╭─ Given records

-- pv_equiv track=rewrite | github.com/nev3rfail/telegram-nanobot | plugins/text_vertical.py | do_vertical
-- ===== SOURCE A (Python) =====
-- def do_vertical(msg):
--     s = msg
--     sb = ""
--     for i in range(len(s)):
--         sb += s[i] + " "
--     spaces = " "
--     sb += '\n'
--     for i in range(1, len(s)):
--         sb += s[i] + spaces + s[i] + '\n'
--         spaces += "  "
--     return sb
-- ===== SOURCE B (Python) =====
-- def do_vertical(msg):
--     n = len(msg)
--
--     def cell(i, j):
--         if i == 0:
--             return msg[j // 2] if j % 2 == 0 else ' '
--         return msg[i] if j == 0 or j == 2 * i else ' '
--
--     widths = [2 * n] + [2 * i + 1 for i in range(1, n)]
--     return ''.join(''.join(cell(i, j) for j in range(w)) + '\n'
--                    for i, w in enumerate(widths))
-- ===== Notes on version B (the rewrite author's own statement) =====
-- stated objective: alternative
-- what changed: Treats the output as a 2D grid rendered cell by cell: a cell function maps coordinates (i,j) to a character and each line is produced by sweeping its column range, replacing A's sequential string accumulation with its growing spaces state.
import Mathlib
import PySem

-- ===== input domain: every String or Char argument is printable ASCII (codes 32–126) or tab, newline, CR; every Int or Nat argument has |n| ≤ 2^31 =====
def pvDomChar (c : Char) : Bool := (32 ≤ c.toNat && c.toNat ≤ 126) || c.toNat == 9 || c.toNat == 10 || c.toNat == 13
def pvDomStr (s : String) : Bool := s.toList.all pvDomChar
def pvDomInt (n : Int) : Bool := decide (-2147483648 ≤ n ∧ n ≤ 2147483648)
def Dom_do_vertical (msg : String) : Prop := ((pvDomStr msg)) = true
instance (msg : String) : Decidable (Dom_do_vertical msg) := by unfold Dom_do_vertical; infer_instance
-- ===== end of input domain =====

-- B renders the layout as a 2D grid via a coordinate→character cell function swept over each line's column range, instead of A's sequential accumulation with a growing spaces string (objective: alternative).


-- ===== PORT A =====
-- A's body on the character list: two index-range accumulation loops (sb and the growing spaces accumulator)
def pyVerticalA (cs : List Char) : List Char :=
  let sb : List Char := (PySem.List.pyRange 0 (PySem.List.len cs) 1).foldl
      (fun sb i => sb ++ [PySem.List.pyGetD cs i ' ', ' ']) []
  let sb2 := sb ++ ['\n']
  let res := (PySem.List.pyRange 1 (PySem.List.len cs) 1).foldl
      (fun (st : List Char × List Char) i =>
        (st.1 ++ [PySem.List.pyGetD cs i ' '] ++ st.2 ++ [PySem.List.pyGetD cs i ' '] ++ ['\n'],
         st.2 ++ [' ', ' '])) (sb2, [' '])
  res.1

def do_vertical (msg : String) : String :=
  String.ofList (pyVerticalA msg.toList)

-- ===== PORT B =====
-- B's cell function: the character of the grid at line i, column j
def pyCellB (cs : List Char) (i j : Int) : Char :=
  if i = 0 then
    (if PySem.Int.mod j 2 = 0 then PySem.List.pyGetD cs (PySem.Int.floordiv j 2) ' ' else ' ')
  else if j = 0 ∨ j = 2 * i then PySem.List.pyGetD cs i ' ' else ' '

-- B's body: each line is the cell function swept over its column range, a '\n' after each line
def pyVerticalB (cs : List Char) : List Char :=
  let n := PySem.List.len cs
  let widths : List Int := (2 * n) :: (PySem.List.pyRange 1 n 1).map (fun i => 2 * i + 1)
  (PySem.List.enumerate widths).flatMap (fun p =>
    (PySem.List.pyRange 0 p.2 1).map (pyCellB cs p.1) ++ ['\n'])

def do_vertical_alt (msg : String) : String :=
  String.ofList (pyVerticalB msg.toList)

-- ===== PRECONDITION & SPEC =====
def Spec_do_vertical (msg : String) (out : String) : Prop := out = do_vertical_alt msg
instance (msg : String) (out : String) : Decidable (Spec_do_vertical msg out) := by unfold Spec_do_vertical; infer_instance

-- ===== CLAIM (what is proved, stated in full; the proofs are below) =====
def Claim_equal_do_vertical : Prop := ∀ (msg : String), Dom_do_vertical msg → Spec_do_vertical msg (do_vertical msg)

-- ===== LEMMAS AND PROOFS =====

-- A's second loop in closed form: the spaces accumulator at index i holds 2*i-1 spaces
theorem pv_loopA_spec (cs : List Char) (k : Nat) : ∀ (a : Int), 1 ≤ a → ∀ (sb : List Char),
    (((PySem.List.pyRange a (a + (k : Int)) 1).foldl
      (fun (st : List Char × List Char) i =>
        (st.1 ++ [PySem.List.pyGetD cs i ' '] ++ st.2 ++ [PySem.List.pyGetD cs i ' '] ++ ['\n'],
         st.2 ++ [' ', ' '])) (sb, List.replicate (2*a-1).toNat ' ')).1)
    = sb ++ (PySem.List.pyRange a (a + (k : Int)) 1).flatMap
        (fun i => [PySem.List.pyGetD cs i ' '] ++ List.replicate (2*i-1).toNat ' '
                  ++ [PySem.List.pyGetD cs i ' '] ++ ['\n']) := by
  induction k with
  | zero =>
    intro a ha sb
    rw [show a + ((0 : Nat) : Int) = a by omega, PySem.List.pyRange_one_eq_nil (le_refl a)]
    simp only [List.foldl_nil, List.flatMap_nil, List.append_nil]
  | succ k ih =>
    intro a ha sb
    rw [show a + ((k + 1 : Nat) : Int) = (a + 1) + (k : Int) by push_cast; ring]
    rw [PySem.List.pyRange_one_cons (by omega : a < (a + 1) + (k : Int))]
    simp only [List.foldl_cons, List.flatMap_cons]
    have hrep : List.replicate (2*a-1).toNat ' ' ++ [' ', ' ']
        = List.replicate (2*(a+1)-1).toNat ' ' := by
      rw [show (2*(a+1)-1).toNat = (2*a-1).toNat + 2 by omega, List.replicate_add]
      rfl
    rw [hrep, ih (a + 1) (by omega)]
    simp only [List.append_assoc]

-- enumerating a map over a consecutive range, starting the count where the range starts, pairs each i with f i
theorem pv_enum_range (f : Int → Int) (k : Nat) : ∀ (a : Int),
    PySem.List.enumerate ((PySem.List.pyRange a (a + (k : Int)) 1).map f) a
      = (PySem.List.pyRange a (a + (k : Int)) 1).map (fun i => (i, f i)) := by
  induction k with
  | zero =>
    intro a
    rw [show a + ((0 : Nat) : Int) = a by omega, PySem.List.pyRange_one_eq_nil (le_refl a)]
    rfl
  | succ k ih =>
    intro a
    rw [show a + ((k + 1 : Nat) : Int) = (a + 1) + (k : Int) by push_cast; ring]
    rw [PySem.List.pyRange_one_cons (by omega : a < (a + 1) + (k : Int))]
    rw [List.map_cons, PySem.List.enumerate_cons, ih (a + 1), List.map_cons]

-- B's line 0 on the Nat side: index-parity rendering equals the char-space concatenation
theorem pv_row0_nat (cs : List Char) :
    (List.range (2 * cs.length)).map
        (fun k => if k % 2 = 0 then cs.getD (k / 2) ' ' else ' ')
      = cs.flatMap (fun c => [c, ' ']) := by
  induction cs with
  | nil => rfl
  | cons c t ih =>
    rw [show 2 * (c :: t).length = 2 + 2 * t.length by simp; ring, List.range_add]
    rw [List.map_append, List.map_map]
    have hshift : ((fun k => if k % 2 = 0 then (c :: t).getD (k / 2) ' ' else ' ')
          ∘ (fun k => 2 + k))
        = (fun k => if k % 2 = 0 then t.getD (k / 2) ' ' else ' ') := by
      funext k
      simp only [Function.comp_apply]
      rw [Nat.add_mod_left, show (2 + k) / 2 = k / 2 + 1 by omega, List.getD_cons_succ]
    rw [hshift, ih]
    simp [List.range_succ, List.flatMap_cons]

-- B's line 0 on the Int side
theorem pv_row0 (cs : List Char) :
    (PySem.List.pyRange 0 (2 * PySem.List.len cs) 1).map (pyCellB cs 0)
      = cs.flatMap (fun c => [c, ' ']) := by
  rw [show 2 * PySem.List.len cs = ((2 * cs.length : Nat) : Int) by
        rw [PySem.List.len_eq]; push_cast; ring]
  rw [PySem.List.pyRange_zero_nat, List.map_map, ← pv_row0_nat cs]
  apply List.map_congr_left
  intro k _
  simp only [Function.comp_apply, pyCellB]
  have hm : PySem.Int.mod (k : Int) 2 = ((k % 2 : Nat) : Int) := by
    exact_mod_cast PySem.Int.mod_natCast k 2
  have hd : PySem.Int.floordiv (k : Int) 2 = ((k / 2 : Nat) : Int) := by
    exact_mod_cast PySem.Int.floordiv_natCast k 2
  rw [hm, hd, PySem.List.pyGetD_natCast]
  have hmc : (((k % 2 : Nat) : Int) = 0) ↔ (k % 2 = 0) := Nat.cast_eq_zero
  by_cases h : k % 2 = 0
  · rw [if_pos (hmc.mpr h), if_pos h, if_pos trivial]
  · rw [if_neg (fun hh => h (hmc.mp hh)), if_neg h, if_pos trivial]

-- B's line i (1 ≤ i): the column sweep equals char, 2*i-1 spaces, char
theorem pv_rowi (cs : List Char) (i : Int) (hi : 1 ≤ i) :
    (PySem.List.pyRange 0 (2 * i + 1) 1).map (pyCellB cs i)
      = [PySem.List.pyGetD cs i ' '] ++ List.replicate (2*i-1).toNat ' '
        ++ [PySem.List.pyGetD cs i ' '] := by
  rw [PySem.List.pyRange_one_cons (by omega : (0:Int) < 2*i+1)]
  rw [show (0:Int) + 1 = 1 by norm_num]
  rw [PySem.List.pyRange_one_append 1 (2*i) (2*i+1) (by omega) (by omega)]
  rw [PySem.List.pyRange_one_cons (by omega : 2*i < 2*i+1)]
  rw [PySem.List.pyRange_one_eq_nil (le_refl (2*i+1))]
  rw [List.map_cons, List.map_append, List.map_cons, List.map_nil]
  have h0 : pyCellB cs i 0 = PySem.List.pyGetD cs i ' ' := by
    unfold pyCellB
    rw [if_neg (by omega : ¬ i = 0), if_pos (Or.inl rfl)]
  have h2 : pyCellB cs i (2*i) = PySem.List.pyGetD cs i ' ' := by
    unfold pyCellB
    rw [if_neg (by omega : ¬ i = 0), if_pos (Or.inr rfl)]
  have hmid : (PySem.List.pyRange 1 (2*i) 1).map (pyCellB cs i)
      = List.replicate (2*i-1).toNat ' ' := by
    rw [List.map_congr_left (g := fun _ => ' ') ?_]
    · rw [List.map_const', PySem.List.length_pyRange_one]
    · intro j hj
      have hb := PySem.List.mem_pyRange_one.mp hj
      unfold pyCellB
      rw [if_neg (by omega : ¬ i = 0), if_neg (by rintro (h | h) <;> omega)]
  rw [h0, h2, hmid]
  simp only [List.cons_append, List.nil_append]

theorem pv_core_eq (cs : List Char) : pyVerticalA cs = pyVerticalB cs := by
  by_cases hc : cs = []
  · subst hc; rfl
  · have hlen1 : 1 ≤ cs.length := List.length_pos_iff.mpr hc
    obtain ⟨k, hk⟩ : ∃ k : Nat, PySem.List.len cs = 1 + (k : Int) :=
      ⟨cs.length - 1, by rw [PySem.List.len_eq]; omega⟩
    unfold pyVerticalA pyVerticalB
    rw [PySem.List.foldl_pyRange_zero_pyGetD cs ' ' (fun acc x => acc ++ [x, ' ']) []]
    rw [PySem.List.foldl_append_eq_flatMap (fun x : Char => [x, ' '])]
    simp only [PySem.List.enumerate_cons, List.flatMap_cons]
    rw [show (0:Int) + 1 = 1 by norm_num]
    have hloop := pv_loopA_spec cs k 1 (le_refl 1)
    rw [show List.replicate ((2*(1:Int)-1)).toNat ' ' = [' '] from by decide] at hloop
    rw [hk, pv_enum_range (fun i => 2 * i + 1) k 1, hloop]
    rw [show (2*(1+(k:Int))) = 2 * PySem.List.len cs by rw [hk], pv_row0]
    have hbody : (List.map (fun i => (i, 2 * i + 1)) (PySem.List.pyRange 1 (1+(k:Int)) 1)).flatMap
          (fun p : Int × Int => (PySem.List.pyRange 0 p.2 1).map (pyCellB cs p.1) ++ ['\n'])
        = (PySem.List.pyRange 1 (1+(k:Int)) 1).flatMap
          (fun i => [PySem.List.pyGetD cs i ' '] ++ List.replicate (2*i-1).toNat ' '
                    ++ [PySem.List.pyGetD cs i ' '] ++ ['\n']) := by
      rw [List.flatMap_def, List.map_map, List.flatMap_def]
      refine congrArg List.flatten (List.map_congr_left ?_)
      intro i hi
      have hb := PySem.List.mem_pyRange_one.mp hi
      simp only [Function.comp_apply]
      rw [pv_rowi cs i hb.1]
    rw [hbody]
    simp only [List.nil_append]

-- ===== VERDICT (by name: the statement is the Claim_ definition above) =====
theorem do_vertical_spec : Claim_equal_do_vertical := by
  intro msg _
  unfold Spec_do_vertical do_vertical do_vertical_alt
  exact congrArg String.ofList (pv_core_eq msg.toList)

╰─

§ **What needs to be done**: Write out exactly the lines from the line holding "rw [hk, pv_enum_range" through the last line of the data, and nothing besides those lines.

§ **Answer to this problem**:
    rw [hk, pv_enum_range (fun i => 2 * i + 1) k 1, hloop]
    rw [show (2*(1+(k:Int))) = 2 * PySem.List.len cs by rw [hk], pv_row0]
    have hbody : (List.map (fun i => (i, 2 * i + 1)) (PySem.List.pyRange 1 (1+(k:Int)) 1)).flatMap
          (fun p : Int × Int => (PySem.List.pyRange 0 p.2 1).map (pyCellB cs p.1) ++ ['\n'])
        = (PySem.List.pyRange 1 (1+(k:Int)) 1).flatMap
          (fun i => [PySem.List.pyGetD cs i ' '] ++ List.replicate (2*i-1).toNat ' '
                    ++ [PySem.List.pyGetD cs i ' '] ++ ['\n']) := by
      rw [List.flatMap_def, List.map_map, List.flatMap_def]
      refine congrArg List.flatten (List.map_congr_left ?_)
      intro i hi
      have hb := PySem.List.mem_pyRange_one.mp hi
      simp only [Function.comp_apply]
      rw [pv_rowi cs i hb.1]
    rw [hbody]
    simp only [List.nil_append]

-- ===== VERDICT (by name: the statement is the Claim_ definition above) =====
theorem do_vertical_spec : Claim_equal_do_vertical := by
  intro msg _
  unfold Spec_do_vertical do_vertical do_vertical_alt
  exact congrArg String.ofList (pv_core_eq msg.toList)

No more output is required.